Saturday 20th of April 2024

justice detained .....

from the Centre for American Progress ….. 

‘For five years after 9/11, the administration failed to work with Congress to develop a system to try detainees. Last week, President Bush finally unveiled legislation for military commissions. "The rationale is clear," Time magazine's Andrew Sullivan writes. "In the week of the fifth anniversary of 9/11 the president wants to change the debate from Iraq, from Iran, from the past and position himself once again as the indispensable protector." With the bill, the administation is "proposing to write into law a two-track system that has existed as a practical matter for some time"; one system that observes the Geneva Convention's ban on "cruel, inhuman or degrading treatment," and one that does not. (Georgetown Law professor Martin Lederman described the move as a "Jeckyll and Hyde routine.") On Sunday's edition of Meet the Press, Vice President Cheney explained why the legislation essentially ignores the Supreme Court's Hamdan decision, which forced the administration to develop a system consistent with Geneva: "I happen to disagree with the Supreme Court. I think the Thomas/Scalia/Alito minority views were the correct ones." It looks as if Congress will toe the administration line. Senate Majority Leader Bill Frist (R-TN) plans to push for a vote "by the end of the month and hopes the memory of the Sept. 11 attacks would help rally lawmakers behind the White House proposal."
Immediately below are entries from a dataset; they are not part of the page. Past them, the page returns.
theorem Rz_cons_zero {bs : List Int} {i n : Nat} (hi : i < n) (hz : bs.getD i 0 = 0) :
    Rz bs i n = i :: Rz bs (i + 1) n := by
  rw [List.getD_eq_getElem?_getD] at hz
  rw [Rz, Rz]
  have hr : n - i = (n - (i + 1)) + 1 := by omega
  rw [hr, List.range'_succ, List.filter_cons]
  simp [hz]

theorem Rz_shift {bs : List Int} {i n : Nat} (hz : bs.getD i 0 ≠ 0) :
    Rz bs i n = Rz bs (i + 1) n := by
  by_cases hi : i < n
  · rw [List.getD_eq_getElem?_getD] at hz
    rw [Rz, Rz]
    have hr : n - i = (n - (i + 1)) + 1 := by omega
    rw [hr, List.range'_succ, List.filter_cons]
    simp [hz]
  · rw [Rz, Rz]
    have h1 : n - i = 0 := by omega
    have h2 : n - (i + 1) = 0 := by omega
    rw [h1, h2]
    simp

theorem stepA_length (bs : List Int) (i : Nat) : (stepA bs i).length = bs.length := by
  rw [stepA]
  split_ifs with h
  · rfl
  · rcases hfl : findLeftZero bs i with _ | p
    · rcases hfr : findRightZero bs (i+1) bs.length with _ | q <;> simp
    · simp

-- the heart of the proof: one step of A and one step of B agree, and B's stacks
-- remain exactly the zero-position lists of the current array
theorem step_eq (res : List Int) (i n : Nat) (hlen : res.length = n) (hi : i < n) :
    stepB (res, Lz res i, Rz res i n) i
      = (stepA res i, Lz (stepA res i) (i + 1), Rz (stepA res i) (i + 1) n) := by
  by_cases hz : res.getD i 0 = 0
  · -- current value is 0: B transfers the right-stack top; A swaps zeros (no change)
    have hrz : Rz res i n = i :: Rz res (i + 1) n := Rz_cons_zero hi hz
    have hA : stepA res i = res := by
      rw [stepA]
      have h1 : ¬ res.getD i 0 = 1 := by rw [hz]; decide
      rw [if_neg h1, findLeftZero_eq]
      rcases hLz : (Lz res i).head? with _ | p
      · rw [findRightZero_eq, hlen]
        rcases hRz : (Rz res (i+1) n).head? with _ | q
        · rfl
        · have hq := (mem_Rz (head?_some_mem hRz)).2.2
          show (res.set q (res.getD i 0)).set i (res.getD q 0) = res
          have e1 : res.set q (res.getD i 0) = res := by rw [hz, ← hq, set_getD_self]
          have e2 : res.set i (res.getD q 0) = res := by rw [hq, ← hz, set_getD_self]
          rw [e1, e2]
      · have hp := (mem_Lz (head?_some_mem hLz)).2
        show (res.set p (res.getD i 0)).set i (res.getD p 0) = res
        have e1 : res.set p (res.getD i 0) = res := by rw [hz, ← hp, set_getD_self]
        have e2 : res.set i (res.getD p 0) = res := by rw [hp, ← hz, set_getD_self]
        rw [e1, e2]
    rw [hA, stepB, hrz, Lz_succ_zero hz]
    simp
  · -- current value nonzero: the right-stack top cannot be i
    have hne : ¬ (Rz res i n).head? = some i := by
      intro hh
      exact hz (mem_Rz (head?_some_mem hh)).2.2
    have hshift : Rz res i n = Rz res (i + 1) n := Rz_shift hz
    have hzb : ¬ res[i]?.getD 0 = 0 := by rw [← List.getD_eq_getElem?_getD]; exact hz
    by_cases h1 : res.getD i 0 = 1
    · -- value 1: both skip
      have h1b : res[i]?.getD 0 = 1 := by rw [← List.getD_eq_getElem?_getD]; exact h1
      have hA : stepA res i = res := by rw [stepA, if_pos h1]
      rw [hA, stepB, if_neg hne, Lz_succ_nonzero hz, ← hshift]
      simp [h1b]
    · -- a ladybug to relocate
      have h1b : ¬ res[i]?.getD 0 = 1 := by rw [← List.getD_eq_getElem?_getD]; exact h1
      rcases hLz : Lz res i with _ | ⟨p, lz'⟩
      · -- no zero to the left: consume the first zero to the right, if any
        rcases hRz : Rz res i n with _ | ⟨r, rz'⟩
        · -- no zeros at all
          have hA : stepA res i = res := by
            rw [stepA, if_neg h1, findLeftZero_eq, hLz, findRightZero_eq, hlen, ← hshift, hRz]
            rfl
          rw [hA, stepB, Lz_succ_nonzero hz, hLz, ← hshift, hRz]
          simp [h1b]
        · have hrmem := mem_Rz (bs := res) (j := i) (n := n) (p := r) (by rw [hRz]; simp)
          have hr0 : res.getD r 0 = 0 := hrmem.2.2
          have hrn : r < n := hrmem.2.1
          have hri : i < r := by
            rcases Nat.lt_or_ge i r with h | h
            · exact h
            · exfalso
              have : r = i := by omega
              exact hz (this ▸ hr0)
          have hA : stepA res i = (res.set r (res.getD i 0)).set i 0 := by
            rw [stepA, if_neg h1, findLeftZero_eq, hLz, findRightZero_eq, hlen, ← hshift, hRz]
            show (res.set r (res.getD i 0)).set i (res.getD r 0) = _
            rw [hr0]
          have hB : stepB (res, ([] : List Nat), r :: rz') i
              = ((res.set r (res[i]?.getD 0)).set i 0, [i], rz') := by
            rw [stepB]
            have hri' : ¬ (r :: rz').head? = some i := by simp; omega
            rw [if_neg hri']
            simp [h1b]
          rw [hB, hA, (by rw [List.getD_eq_getElem?_getD] : res[i]?.getD 0 = res.getD i 0)]
          have hset : ∀ j, ((res.set r (res.getD i 0)).set i 0).getD j 0
              = if j = i then 0 else if j = r then res.getD i 0 else res.getD j 0 := by
            intro j
            rw [getD_set _ i j 0 (by rw [List.length_set]; omega),
                getD_set _ r j _ (by omega)]
          refine Prod.ext rfl (Prod.ext ?_ ?_) <;> simp only []
          · -- left stack becomes [i]
            have hfil : (List.range i).filter (fun j => res.getD j 0 = 0) = [] := by
              have h' := congrArg List.reverse hLz
              rw [Lz] at h'
              simpa using h'
            rw [Lz, List.range_succ, List.filter_append]
            have hcongr : (List.range i).filter
                (fun j => ((res.set r (res.getD i 0)).set i 0).getD j 0 = 0)
                = (List.range i).filter (fun j => res.getD j 0 = 0) := by
              refine List.filter_congr (fun j hj => ?_)
              have hji : j < i := List.mem_range.mp hj
              rw [hset j, if_neg (by omega), if_neg (by omega)]
            rw [hcongr, hfil]
            have hii := hset i
            rw [if_pos rfl] at hii
            rw [List.filter_cons, hii]
            simp
          · -- right stack loses its top
            have hfil : (List.range' (i+1) (n - (i+1))).filter (fun j => res.getD j 0 = 0)
                = [] ++ r :: rz' := by
              rw [← Rz, ← hshift, hRz]
              rfl
            rw [Rz]
            refine Eq.symm ((filter_remove List.nodup_range' ?_ ?_ hfil).trans (List.nil_append _))
            · intro j hj hjr
              obtain ⟨t, ht, he⟩ := List.mem_range'.mp hj
              have hji : i + 1 ≤ j := by omega
              rw [hset j, if_neg (by omega), if_neg hjr]
            · rw [hset r, if_neg (by omega), if_pos rfl]
              simp [hzb]
      · -- a zero to the left: consume the left-stack top
        have hpmem := mem_Lz (bs := res) (i := i) (p := p) (by rw [hLz]; simp)
        have hp0 : res.getD p 0 = 0 := hpmem.2
        have hpi : p < i := hpmem.1
        have hA : stepA res i = (res.set p (res.getD i 0)).set i 0 := by
          rw [stepA, if_neg h1, findLeftZero_eq, hLz]
          show (res.set p (res.getD i 0)).set i (res.getD p 0) = _
          rw [hp0]
        have hB : stepB (res, p :: lz', Rz res i n) i
            = ((res.set p (res[i]?.getD 0)).set i 0, i :: lz', Rz res i n) := by
          rw [stepB, if_neg hne]
          simp [h1b]
        rw [hB, hA, (by rw [List.getD_eq_getElem?_getD] : res[i]?.getD 0 = res.getD i 0)]
        have hset : ∀ j, ((res.set p (res.getD i 0)).set i 0).getD j 0
            = if j = i then 0 else if j = p then res.getD i 0 else res.getD j 0 := by
          intro j
          rw [getD_set _ i j 0 (by rw [List.length_set]; omega),
              getD_set _ p j _ (by omega)]
        refine Prod.ext rfl (Prod.ext ?_ ?_) <;> simp only []
        · -- left stack: p popped, i pushed
          have hfil : (List.range i).filter (fun j => res.getD j 0 = 0)
              = lz'.reverse ++ p :: [] := by
            have h' := congrArg List.reverse hLz
            rw [Lz] at h'
            simpa using h'
          have hfil' : (List.range i).filter
              (fun j => ((res.set p (res.getD i 0)).set i 0).getD j 0 = 0)
              = lz'.reverse ++ [] := by
            refine filter_remove List.nodup_range ?_ ?_ hfil
            · intro j hj hjp
              have hji : j < i := List.mem_range.mp hj
              rw [hset j, if_neg (by omega), if_neg hjp]
            · rw [hset p, if_neg (by omega), if_pos rfl]
              simp [hzb]
          rw [Lz, List.range_succ, List.filter_append, hfil']
          have hii := hset i
          rw [if_pos rfl] at hii
          rw [List.filter_cons, hii]
          simp
        · -- right stack unchanged
          rw [hshift, Rz, Rz]
          refine List.filter_congr (fun j hj => ?_)
          obtain ⟨t, ht, he⟩ := List.mem_range'.mp hj
          have hji : i + 1 ≤ j := by omega
          rw [hset j, if_neg (by omega), if_neg (by omega)]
Last week, the Pentagon released a revised Army Field Manual that "provides Geneva Convention protections for all detainees and eliminates a secret list of interrogation tactics." The manual bans several controversial techniques, including "forcing prisoners to endure long periods of solitary confinement, using military dogs to threaten prisoners, putting hoods over inmates' heads" and waterboarding. Bush's legislation, however, "would “liberalize the definition of what is torture" by amending the War Crimes Act to "permit use of “hypothermia, threats of violence to the detainee and his family, stress positions, ‘long-time standing,’ prolonged sleep deprivation, and possibly waterboarding." Under the Bush plan, the CIA "will reserve the right to use the tougher tactics," while opening up the possibility the Pentagon later could "revise its own standards to allow the harsher techniques." Army Deputy Chief of Staff for Intelligence John Kimmons warned against legalizing a separate interrogation track. He said, "I am absolutely convinced [that] no good intelligence is going to come from abusive practices. I think history tells us that. I think the empirical evidence of the last five years, hard years, tell us that. ... And we can't afford to go there."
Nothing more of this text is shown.